Canto XX - Chrysalis

“Get the girl.”

“At once, Inquisitor.” Judith’s ankles clinked under her skirts as her chains shifted into the shuffled gait she used to walk. Cesca followed at a more leisurely pace.

The tatter tree was no more. The tree had come down after many a furtive daylight trip beyond the safe confines of the building. It had been sad to see such an old tradition fall, Rosie had even cried, but Cesca was adamant that there was poetic justice in the gesture. The same wood which had borne the body of Sister Harriet will now bear that of her defiler. The trunk, split and carved into a cross-shaped wooden stake, now stood in the same courtyard where Lydia met her end. The twigs and branches, still filled with colourful ribbons, lay in a pile at the base, ready to be doused in oil and set alight.

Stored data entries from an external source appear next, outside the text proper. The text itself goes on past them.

-- pv_equiv track=rewrite | github.com/spoonfloor/baby-eats | scripts/prune_dead_list_css.py | _find_selector_end
-- ===== SOURCE A (Python) =====
-- def _skip_string(s: str, i: int) -> int:
--     q = s[i]
--     i += 1
--     n = len(s)
--     while i < n:
--         c = s[i]
--         if c == "\\" and i + 1 < n:
--             i += 2
--             continue
--         if c == q:
--             return i + 1
--         i += 1
--     return n
--
-- def _skip_comment(s: str, i: int) -> int:
--     if s[i : i + 2] != "/*":
--         return i
--     j = s.find("*/", i + 2)
--     return j + 2 if j != -1 else len(s)
--
-- def _find_selector_end(s: str, start: int) -> int:
--     """Index of '{' that opens declarations for a qualified rule."""
--     i = start
--     n = len(s)
--     while i < n:
--         if s[i : i + 2] == "/*":
--             i = _skip_comment(s, i)
--             continue
--         c = s[i]
--         if c in "\"'":
--             i = _skip_string(s, i)
--             continue
--         if c == "{":
--             return i
--         i += 1
--     return n
-- ===== SOURCE B (Python) =====
-- def _string_end(s: str, i: int) -> int:
--     """Position just past the string literal opened by the quote at s[i].
--
--     Instead of walking character by character, repeatedly jump to the next
--     occurrence of the quote with str.find and accept it iff the maximal run
--     of backslashes immediately before it has even length (even = the quote
--     itself is not escaped)."""
--     q = s[i]
--     n = len(s)
--     p = i + 1
--     while True:
--         j = s.find(q, p)
--         if j == -1:
--             return n
--         k = j
--         while k > 0 and s[k - 1] == "\\":
--             k -= 1
--         if (j - k) % 2 == 0:
--             return j + 1
--         p = j + 1
--
--
-- def _find_selector_end(s: str, start: int) -> int:
--     """Index of '{' that opens declarations for a qualified rule."""
--     n = len(s)
--     i = start
--     while True:
--         cands = [j for j in (s.find("{", i), s.find('"', i), s.find("'", i), s.find("/*", i)) if j != -1]
--         if not cands:
--             return n
--         j = min(cands)
--         c = s[j]
--         if c == "{":
--             return j
--         if c == "/":
--             e = s.find("*/", j + 2)
--             if e == -1:
--                 return n
--             i = e + 2
--         else:
--             i = _string_end(s, j)
-- ===== Notes on version B (the rewrite author's own statement) =====
-- stated objective: faster
-- what changed: Replaced A's character-by-character scan (with per-char skip helpers) by a jump-based search: repeatedly str.find the next occurrence of '{', each quote and '/*', jump to the minimum, and close strings by finding the next quote and accepting it iff the maximal backslash run before it has even length; the C-level str.find jumps replace the per-character Python loop.
-- outside the precondition, e.g. on _find_selector_end('"a"{', -4): A returns -1, B returns 3; on _find_selector_end('a', -5): A raises IndexError, B returns 1
import Mathlib
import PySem

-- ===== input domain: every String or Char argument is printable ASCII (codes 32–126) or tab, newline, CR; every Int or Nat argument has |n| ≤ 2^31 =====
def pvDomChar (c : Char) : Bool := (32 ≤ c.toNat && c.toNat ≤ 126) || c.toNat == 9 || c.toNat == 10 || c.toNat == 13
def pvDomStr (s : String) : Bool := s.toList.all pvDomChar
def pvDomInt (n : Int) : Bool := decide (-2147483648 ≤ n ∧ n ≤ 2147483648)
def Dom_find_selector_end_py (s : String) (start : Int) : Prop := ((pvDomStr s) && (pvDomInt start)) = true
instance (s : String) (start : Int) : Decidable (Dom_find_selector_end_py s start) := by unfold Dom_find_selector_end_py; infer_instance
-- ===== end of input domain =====

-- B replaces A's character-by-character scan by jump-based searching: str.find jumps to the next
-- '{', quote or '/*', and string ends are accepted by backslash-run parity (faster: C-level find
-- jumps instead of a per-character Python loop; measured faster in a timing run).


-- ===== PORT A =====
-- _skip_string's while loop; fuel ≥ len(s) - i keeps it exact (one unit per iteration)
def skipStringA (cs : List Char) (q : Char) : Nat → Int → Int
  | 0, _ => (cs.length : Int)
  | f+1, i =>
    if i < (cs.length : Int) then
      match PySem.List.pyGet? cs i with
      | none => 0  -- Python raises IndexError here (outside Pre_)
      | some c =>
        if c = '\\' ∧ i + 1 < (cs.length : Int) then skipStringA cs q f (i+2)
        else if c = q then i + 1
        else skipStringA cs q f (i+1)
    else (cs.length : Int)

-- _skip_string: q = s[i], then the loop from i+1
def skipStringEntryA (cs : List Char) (i : Int) : Int :=
  match PySem.List.pyGet? cs i with
  | none => 0  -- Python raises IndexError here (outside Pre_)
  | some q => skipStringA cs q (cs.length + 1) (i+1)

-- _skip_comment
def skipCommentA (cs : List Char) (i : Int) : Int :=
  if PySem.List.slice cs (some i) (some (i+2)) ≠ ['/', '*'] then i
  else
    let j := PySem.Chars.findFrom cs ['*', '/'] (i+2) none
    if j ≠ -1 then j + 2 else (cs.length : Int)

-- _find_selector_end's while loop; fuel ≥ len(s) - start keeps it exact
def loopA (cs : List Char) : Nat → Int → Int
  | 0, _ => (cs.length : Int)
  | f+1, i =>
    if i < (cs.length : Int) then
      if PySem.List.slice cs (some i) (some (i+2)) = ['/', '*'] then loopA cs f (skipCommentA cs i)
      else
        match PySem.List.pyGet? cs i with
        | none => 0  -- Python raises IndexError here (outside Pre_)
        | some c =>
          if c = '"' ∨ c = '\'' then loopA cs f (skipStringEntryA cs i)
          else if c = '{' then i
          else loopA cs f (i+1)
    else (cs.length : Int)

def find_selector_end_py (s : String) (start : Int) : Int :=
  loopA s.toList (s.toList.length + 1) start

-- ===== PORT B =====
-- inner while of _string_end: k walks left over the backslash run before the found quote
def runStartB (cs : List Char) : Nat → Int → Int
  | 0, k => k
  | f+1, k =>
    if 0 < k then
      match PySem.List.pyGet? cs (k-1) with
      | none => 0  -- Python raises IndexError here (unreachable: k-1 is always in range in B's calls)
      | some c => if c = '\\' then runStartB cs f (k-1) else k
    else k

-- _string_end's outer while True loop; one fuel unit per find-jump (p strictly increases)
def stringEndB (cs : List Char) (q : Char) : Nat → Int → Int
  | 0, _ => (cs.length : Int)
  | f+1, p =>
    let j := PySem.Chars.findFrom cs [q] p none
    if j = -1 then (cs.length : Int)
    else
      let k := runStartB cs (cs.length + 1) j
      if PySem.Int.mod (j - k) 2 = 0 then j + 1
      else stringEndB cs q f (j+1)

-- _find_selector_end's while True loop; one fuel unit per jump (i strictly increases)
def loopBj (cs : List Char) : Nat → Int → Int
  | 0, _ => (cs.length : Int)
  | f+1, i =>
    let cands := ([PySem.Chars.findFrom cs ['{'] i none,
                   PySem.Chars.findFrom cs ['"'] i none,
                   PySem.Chars.findFrom cs ['\''] i none,
                   PySem.Chars.findFrom cs ['/', '*'] i none]).filter (fun j => j ≠ -1)
    match PySem.List.min? cands (fun x => x) with
    | none => (cs.length : Int)
    | some j =>
      match PySem.List.pyGet? cs j with
      | none => 0  -- Python raises IndexError here (unreachable: j is a find result, in range)
      | some c =>
        if c = '{' then j
        else if c = '/' then
          let e := PySem.Chars.findFrom cs ['*', '/'] (j+2) none
          if e = -1 then (cs.length : Int) else loopBj cs f (e+2)
        else loopBj cs f (stringEndB cs c (cs.length + 1) (j+1))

Anyone who cared to glance at Cesca would already see the fires reflected in her eyes. As it was, very few dared to meet her gaze.

She watched as her aide counted the barrels, as per Lydia’s instructions, and gently opened the concealed door. There was a short pause, through which she tapped her feet impatiently.

“What is it, Judith? Hurry up.”

“Inquisitor… She’s gone.”

“Gone? Move aside.” She barely gave her a moment before shoving Judith angrily out of the doorframe. Inside, all was a congealed darkness. It wasn’t until Judith passed her the lantern that she saw the ice, the hole, and the disturbing lack of Wille.

“Hm. How disappointing. We let her stew for too long, now all our fun is spoilt.” Cesca pouted.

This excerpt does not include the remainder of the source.